In previous blog entries I have made reference to silos of deduplicated backup data stores but have not gone into great deal of detail as to what specific problems data silos create. So in this entry I take a closer look at:
- Why data silos are created
- The problems that data silos can create
The primary reason that many deduplicating appliances create data silos is that they are based on the traditional dual-controller storage system architecture. Dual-controller storage systems typically use two clustered servers that sit in front of a fixed pool of storage. These two servers provide high availability, improved performance and access to the data stored on backend pool of storage by either server.
Traditional storage systems serve consumers well when storage growth is limited. But this model starts to break down when used in conjunction with deduplicated backup data stores. Anecdotal evidence suggests that data growth in most companies continues to grow at rates of 50% or more every year. Using deduplication in the backup process does significantly reduce the amount of data that companies need to store. However, over time, even deduplicating backup appliances eventually need more performance and storage capacity and the underlying architecture of traditional dual-controller storage systems does not permit them to scale.
Companies then need to bring in more deduplicating backup appliances with isolated backend storage in an attempt to keep up with data growth. Yet when that occurs, the new appliance is unaware of the first appliance and is unable to take advantage of any of the indexed deduplicated data stores that it has created. As a result, the second appliance must start from scratch and build its own deduplicated data store which creates the new data silo.
Data silos create problems on a number of fronts. More appliances create more points of management. Backups become more difficult to manage since administrators need to determine what backup jobs they need to send where. Send too many backup jobs to the new appliance and it may encounter the same performance or capacity problems as the existing appliance. Send too few jobs and the new appliance will not deliver the full benefits of deduplication. In addition, separating the backup jobs to isolated deduplicating appliances with different data stores inhibits the ability to deduplicate data globally across all backup jobs.
These types of issues create a demand for a new type of storage architecture with global deduplication capabilities that new products based on grid storage architectures can address. NEC HYDRAstor is one such product that uses a grid architecture to allow it to scale performance and capacity independently. Companies can start with a configuration that meets their immediate data storage needs and budget restrictions. However companies can scale it without needing to create additional points of management or new data silos.
Because the NEC HYDRAstor functions as one logical storage system regardless of how much performance or capacity a company adds, it can globally deduplicate all company archive or backup data stored on it. This reduces and optimizes corporate data stores while eliminating the headaches associated with managing multiple appliances and backup jobs.

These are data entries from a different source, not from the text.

-- pv_equiv track=rewrite | github.com/songbowang125/Swave | src/pack_sv/op_vcf.py | hap_gt_to_sample_gt
-- ===== SOURCE A (Python) =====
-- def hap_gt_to_sample_gt(sample_gt, mode="raw"):
--
--     if mode == "split":
--         gt_flags = []
--         for hap_gt in sample_gt:
--             gt_flags.append(hap_gt)
--
--         return "{}".format("|".join(gt_flags))
--
--     else:
--         gt_flags = []
--         sv_types = []
--         sv_lengths = []
--         # sv_quals = []
--         sv_bkps = []
--
--         for hap_gt in sample_gt:
--             hap_gt_split = hap_gt.split(":")
--
--             gt_flags.append(hap_gt_split[0])
--             sv_types.append(hap_gt_split[1])
--             sv_lengths.append(hap_gt_split[2])
--             # sv_quals.append(hap_gt_split[3])
--             sv_bkps.append(hap_gt_split[3])
--
--         return "{}:{}:{}:{}".format("|".join(gt_flags), "|".join(sv_types), "|".join(sv_lengths), "|".join(sv_bkps))
-- ===== SOURCE B (Python) =====
-- def hap_gt_to_sample_gt(sample_gt, mode="raw"):
--     if mode == "split":
--         return "|".join(sample_gt)
--     # single pass: grow the four column strings directly, no lists, no final "|".join
--     cols = None
--     for hap_gt in sample_gt:
--         p = hap_gt.split(":")
--         if cols is None:
--             cols = (p[0], p[1], p[2], p[3])
--         else:
--             cols = (cols[0] + "|" + p[0], cols[1] + "|" + p[1],
--                     cols[2] + "|" + p[2], cols[3] + "|" + p[3])
--     if cols is None:
--         return ":::"
--     return ":".join(cols)
-- ===== Notes on version B (the rewrite author's own statement) =====
-- stated objective: alternative
-- what changed: A collects four parallel lists in a loop and then runs four '|'.join passes plus a format; B makes a single pass that carries one 4-tuple of column strings and extends each with '|'+field as it goes, so no intermediate lists and no '|'.join pass exist, and the empty case returns ':::' directly.
import Mathlib
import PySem

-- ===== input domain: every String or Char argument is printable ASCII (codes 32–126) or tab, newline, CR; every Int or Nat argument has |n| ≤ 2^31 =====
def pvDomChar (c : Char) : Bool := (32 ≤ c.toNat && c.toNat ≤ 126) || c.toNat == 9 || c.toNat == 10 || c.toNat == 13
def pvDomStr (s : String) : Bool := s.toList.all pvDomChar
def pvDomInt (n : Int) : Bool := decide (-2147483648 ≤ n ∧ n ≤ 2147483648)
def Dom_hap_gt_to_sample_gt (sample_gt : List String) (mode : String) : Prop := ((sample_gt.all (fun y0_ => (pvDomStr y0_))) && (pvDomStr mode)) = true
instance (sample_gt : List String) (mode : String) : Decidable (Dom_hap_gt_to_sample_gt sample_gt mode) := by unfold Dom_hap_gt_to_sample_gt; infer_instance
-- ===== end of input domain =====

-- B replaces A's four collected lists + four '|'.join passes by a single pass carrying one 4-tuple of column strings grown in place; same task, alternative decomposition.


-- shared primitive shim: Python's s.split(":"); exact because the separator ":" is nonempty, so split? returns some
def pySplitColon (s : String) : List String := (PySem.Str.split? s ":").getD []

-- ===== PORT A =====
-- A's hap_gt_split[k] raises IndexError on short rows; the port reads it with pyGetD "" — those inputs are excluded by Pre_ below
def hap_gt_to_sample_gt (sample_gt : List String) (mode : String) : String :=
  if mode = "split" then
    let gt_flags := sample_gt.foldl (fun acc hap_gt => acc ++ [hap_gt]) ([] : List String)
    PySem.Str.join "|" gt_flags
  else
    let st := sample_gt.foldl
      (fun (s : List String × List String × List String × List String) hap_gt =>
        let sp := pySplitColon hap_gt
        (s.1 ++ [PySem.List.pyGetD sp 0 ""],
         s.2.1 ++ [PySem.List.pyGetD sp 1 ""],
         s.2.2.1 ++ [PySem.List.pyGetD sp 2 ""],
         s.2.2.2 ++ [PySem.List.pyGetD sp 3 ""]))
      (([], [], [], []) : List String × List String × List String × List String)
    PySem.Str.join "|" st.1 ++ ":" ++ PySem.Str.join "|" st.2.1 ++ ":" ++
      PySem.Str.join "|" st.2.2.1 ++ ":" ++ PySem.Str.join "|" st.2.2.2

-- ===== PORT B =====
-- B's loop body: p = hap_gt.split(":"); first entry seeds the 4-tuple, later entries extend each column with "|" + field.
-- B's p[i] raises IndexError on short rows; the port reads it with pyGetD "" — those inputs are excluded by Pre_ below
def pvStepB (acc : Option (String × String × String × String)) (hap_gt : String) :
    Option (String × String × String × String) :=
  let sp := pySplitColon hap_gt
  let p0 := PySem.List.pyGetD sp 0 ""
  let p1 := PySem.List.pyGetD sp 1 ""
  let p2 := PySem.List.pyGetD sp 2 ""
  let p3 := PySem.List.pyGetD sp 3 ""
  match acc with
  | none => some (p0, p1, p2, p3)
  | some c => some (c.1 ++ "|" ++ p0, c.2.1 ++ "|" ++ p1, c.2.2.1 ++ "|" ++ p2, c.2.2.2 ++ "|" ++ p3)

def hap_gt_to_sample_gt_alt (sample_gt : List String) (mode : String) : String :=
  if mode = "split" then
    PySem.Str.join "|" sample_gt
  else
    match sample_gt.foldl pvStepB none with
    | none => ":::"
    | some c => PySem.Str.join ":" [c.1, c.2.1, c.2.2.1, c.2.2.2]

-- ===== PRECONDITION & SPEC =====
-- Pre_ excludes (for mode ≠ "split") entries with fewer than three ':' separators: there both Pythons raise IndexError.
def Pre_hap_gt_to_sample_gt (sample_gt : List String) (mode : String) : Prop :=
  mode = "split" ∨ ∀ h ∈ sample_gt, 3 ≤ PySem.Str.count h ":"
instance (sample_gt : List String) (mode : String) : Decidable (Pre_hap_gt_to_sample_gt sample_gt mode) := by unfold Pre_hap_gt_to_sample_gt; infer_instance
def pvWitness_hap_gt_to_sample_gt : List String × String := (["0/1:DEL:50:12", "1/1:INS:7:3"], "raw")

def Spec_hap_gt_to_sample_gt (sample_gt : List String) (mode : String) (out : String) : Prop := out = hap_gt_to_sample_gt_alt sample_gt mode
instance (sample_gt : List String) (mode : String) (out : String) : Decidable (Spec_hap_gt_to_sample_gt sample_gt mode out) := by unfold Spec_hap_gt_to_sample_gt; infer_instance

-- ===== CLAIM (what is proved, stated in full; the proofs are below) =====
def Claim_equal_hap_gt_to_sample_gt : Prop := ∀ (sample_gt : List String) (mode : String), Dom_hap_gt_to_sample_gt sample_gt mode → Pre_hap_gt_to_sample_gt sample_gt mode → Spec_hap_gt_to_sample_gt sample_gt mode (hap_gt_to_sample_gt sample_gt mode)

-- ===== LEMMAS AND PROOFS =====

-- the four field readers
def pvF (i : Nat) (h : String) : String := PySem.List.pyGetD (pySplitColon h) i ""

-- A's quadruple fold builds the four column maps
theorem fold4_eq (l : List String) (a b c d : List String) :
    l.foldl
      (fun (s : List String × List String × List String × List String) hap_gt =>
        let sp := pySplitColon hap_gt
        (s.1 ++ [PySem.List.pyGetD sp 0 ""],
         s.2.1 ++ [PySem.List.pyGetD sp 1 ""],
         s.2.2.1 ++ [PySem.List.pyGetD sp 2 ""],
         s.2.2.2 ++ [PySem.List.pyGetD sp 3 ""])) (a, b, c, d)
    = (a ++ l.map (pvF 0), b ++ l.map (pvF 1), c ++ l.map (pvF 2), d ++ l.map (pvF 3)) := by
  induction l generalizing a b c d with
  | nil => simp
  | cons x xs ih => simp [List.foldl_cons, ih, pvF]

-- B's fold, once seeded, grows each component by "|" ++ field
theorem foldB_some (l : List String) (a b c d : String) :
    l.foldl pvStepB (some (a, b, c, d))
    = some (l.foldl (fun s x => s ++ "|" ++ pvF 0 x) a,
            l.foldl (fun s x => s ++ "|" ++ pvF 1 x) b,
            l.foldl (fun s x => s ++ "|" ++ pvF 2 x) c,
            l.foldl (fun s x => s ++ "|" ++ pvF 3 x) d) := by
  induction l generalizing a b c d with
  | nil => rfl
  | cons x xs ih => simp [List.foldl_cons, pvStepB, ih, pvF]

-- Chars.join absorbs a prefix of its head element
theorem join_head_append (sep a b : List Char) (l : List (List Char)) :
    PySem.Chars.join sep ((a ++ b) :: l) = a ++ PySem.Chars.join sep (b :: l) := by
  cases l with
  | nil => simp [PySem.Chars.join_singleton]
  | cons c cs => simp [PySem.Chars.join_cons_cons, List.append_assoc]

-- "|".join over a nonempty mapped list is B's incremental string fold
theorem join_eq_foldl (f : String → String) (xs : List String) (x : String) :
    PySem.Str.join "|" (x :: xs.map f) = xs.foldl (fun s y => s ++ "|" ++ f y) x := by
  induction xs generalizing x with
  | nil =>
    rw [← String.toList_inj]
    simp [PySem.Str.toList_join, PySem.Chars.join_singleton]
  | cons y ys ih =>
    rw [List.map_cons, List.foldl_cons, ← ih (x ++ "|" ++ f y), ← String.toList_inj]
    simp only [PySem.Str.toList_join, List.map_cons, String.toList_append]
    rw [show (x.toList ++ "|".toList ++ (f y).toList) = (x.toList ++ "|".toList) ++ (f y).toList from by simp [List.append_assoc]]
    rw [join_head_append, PySem.Chars.join_cons_cons, List.append_assoc]

-- ":".join of an explicit 4-list, spelled out
theorem join_colon4 (a b c d : String) :
    PySem.Str.join ":" [a, b, c, d] = a ++ ":" ++ b ++ ":" ++ c ++ ":" ++ d := by
  rw [← String.toList_inj]
  simp [PySem.Str.toList_join, PySem.Chars.join_cons_cons, PySem.Chars.join_singleton,
    List.append_assoc]

theorem hap_gt_spec_aux (sample_gt : List String) (mode : String) :
    hap_gt_to_sample_gt sample_gt mode = hap_gt_to_sample_gt_alt sample_gt mode := by
  unfold hap_gt_to_sample_gt hap_gt_to_sample_gt_alt
  by_cases hm : mode = "split"
  · simp [hm, PySem.List.foldl_append_singleton_eq_map (fun x : String => x)]
  · simp only [hm, if_false, fold4_eq, List.nil_append]
    cases sample_gt with
    | nil => decide
    | cons x xs =>
      have hseed : (x :: xs).foldl pvStepB none = xs.foldl pvStepB (some (pvF 0 x, pvF 1 x, pvF 2 x, pvF 3 x)) := by
        simp [List.foldl_cons, pvStepB, pvF]
      rw [hseed, foldB_some]
      simp only [List.map_cons]
      rw [join_eq_foldl (pvF 0), join_eq_foldl (pvF 1), join_eq_foldl (pvF 2), join_eq_foldl (pvF 3),
        join_colon4]

-- ===== VERDICT (by name: the statement is the Claim_ definition above) =====
theorem hap_gt_to_sample_gt_spec : Claim_equal_hap_gt_to_sample_gt := by
  intro sample_gt mode _ _
  exact hap_gt_spec_aux sample_gt mode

The adoption of disk-based backup and deduplication is accelerating in more companies. As it does, new storage system architectures are needed to help companies solve the type of problems that deduplication and today’s data growth creates without creating data silos. Products based on grid storage architectures such as NEC HYDRAstor can help eliminate data silos while giving companies newfound flexibility to manage their growing volumes of data while minimizing the amount of data they need to store.